Montague Bastion

Posted on November 15, 2020 / 124
Listing Type : Coastal Battery
Location : Gibraltar

Montague Bastion was one of the original bastions, and along with King’s Bastion, provided defence of the main harbour and land approaches.  Extensively developed over the years because it could provide fire support both to the North Front and towards the Old Mole and harbour areas.

Originally the Spanish Bastion or Platform of Saint Andrew. The British rebuilt the bastion between 1730 and 1738 and initially it mounted nine iron 18-pdr guns.

As a result of the Sir John Jones report of 1841 the bastion was remodelled and by 1859 mounted some twenty-nine guns.  Returns showed the armament as:

Main Bastion

  • One 64-pdr
  • Thirteen 32-pdr
  • Six 32-pdr Carronade

Cavalier

  • Nine 32-pdr

In addition, Montague Counterguard lying to the west of the Bastion mounted a further thirteen 32-pdrs and three 10-iinch Howitzers in 1856, although significantly reduced over the next three decades.

About 1872 a cavalier was built on the tope of the bastion providing fire north towards the Inundation.

Between 1866 and 1877 three 10-ins, 18-ton RML guns were installed in a casemated bastion on the south-west flank of the bastion.  These casemated positions had iron shields and iron roofs over the front part.  The expense magazines were on the same level as the gun platform.  This installation of the cost over £6,234 with an additional £1,300 for the overhead iron cover. These three guns worked in conjunction with the two guns on Orange Bastion to provided overlapping fields of fire covering the inner harbour area just south of the Old Mole. The 10-inch guns were removed about 1907.

During WW2 the embrasures were bricked up and concrete platform installed in the gun embrasures so that machine guns could be mounted there.

The whole area of Montague Bastion was restored in 2018.

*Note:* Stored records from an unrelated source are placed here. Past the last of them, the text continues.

-- pv_equiv track=rewrite | github.com/lmschw/vicsek-simulator | main/ServiceAnalysis.py | findParticleWithMaxSwitches
-- ===== SOURCE A (Python) =====
-- def findParticlesSwitchingValues(n, switchValues, startTime=0, endTime=None):
--     """
--     Finds the indices of particles that switch values and the timesteps at which they switch.
--
--     Params:
--         - n (int): the total number of particles
--         - switchValues (array of switchTypeValues): the switch type value of every particle at every timestep
--         - startTime (int) [optional]: the first timestep to be included
--         - endTime (int) [optional]: the last timestep to be included
--
--     Returns:
--         A dictionary containing the indices of particles as keys and a tuple of timesteps and the new corresponding value as its value.
--     """
--     if endTime == None:
--         endTime = len(switchValues)
--     switchers = {}
--     for i in range(n):
--         val = switchValues[0][i]
--         for timestep in range(startTime, endTime):
--             newVal = switchValues[timestep][i]
--             if val != newVal:
--                 if i in switchers.keys():
--                     switchers.get(i).append((timestep, newVal))
--                 else:
--                     switchers[i] = [(timestep, newVal)]
--                 val = newVal
--     return switchers
--
-- def findParticleWithMaxSwitches(n, switchValues, startTime=0, endTime=None):
--     """
--     Determines the index of the particle that has performed the highest number of switchTypeValue switches within the provided timeframe.
--
--     Params:
--         - n (int): the total number of particles
--         - switchValues (array of switchTypeValues): the switch type value of every particle at every timestep
--         - startTime (int) [optional]: the first timestep to be included
--         - endTime (int) [optional]: the last timestep to be included
--
--     Returns:
--         Integer representing the index of the particle with the highest number of switchTypeValue switches
--         as well as the number of switches performed by that particle.
--     """
--     switchers = findParticlesSwitchingValues(n, switchValues, startTime, endTime)
--     maxSwitches = 0
--     maxSwitchesIdx = 0
--     for key, val in switchers.items():
--         if len(val) > maxSwitches:
--             maxSwitches = len(val)
--             maxSwitchesIdx = key
--     return maxSwitchesIdx, maxSwitches
-- ===== SOURCE B (Python) =====
-- def findParticleWithMaxSwitches(n, switchValues, startTime=0, endTime=None):
--     """Row-major re-implementation: sweep the timesteps once, updating every
--     particle's (current value, switch count) pair in parallel from each row,
--     then take the maximum count and its first index (or (0, 0) if nothing
--     switched)."""
--     if n <= 0:
--         return 0, 0
--     if endTime is None:
--         endTime = len(switchValues)
--     state = [(switchValues[0][i], 0) for i in range(n)]
--     for t in range(startTime, endTime):
--         row = switchValues[t]
--         state = [((row[i], c + 1) if row[i] != v else (v, c))
--                  for i, (v, c) in enumerate(state)]
--     counts = [c for _, c in state]
--     best = max(counts)
--     return (counts.index(best) if best > 0 else 0, best)
-- ===== Notes on version B (the rewrite author's own statement) =====
-- stated objective: alternative
-- what changed: B transposes the traversal: instead of A's per-particle column scan that accumulates a dict of per-particle switch-event lists and then scans the dict for the longest list, B sweeps the timesteps row by row, updating all particles' (current value, switch count) pairs in parallel, and finishes with max over the counts plus first-index lookup for the winner.
import Mathlib
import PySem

Plans have been found for a two gun 12-pdr QF Battery, but they are not dated.  They show that two 12-pdr Q.F. guns were mounted above the old 10-inch emplacement and the location of the battery can still be seen.  In about 1897 a battery of two 12-pdr 18-cwt Q.F. guns was mounted on the roof of the old RML casemates and traces of this battery can still be seen.

The other 10-inch RML gun batteries in Gibraltar are:

The other 12-pdr 18-cwt gun batteries in Gibraltar were at:

UK National Archives References

  1. WO 78/3874 (12-pdr guns)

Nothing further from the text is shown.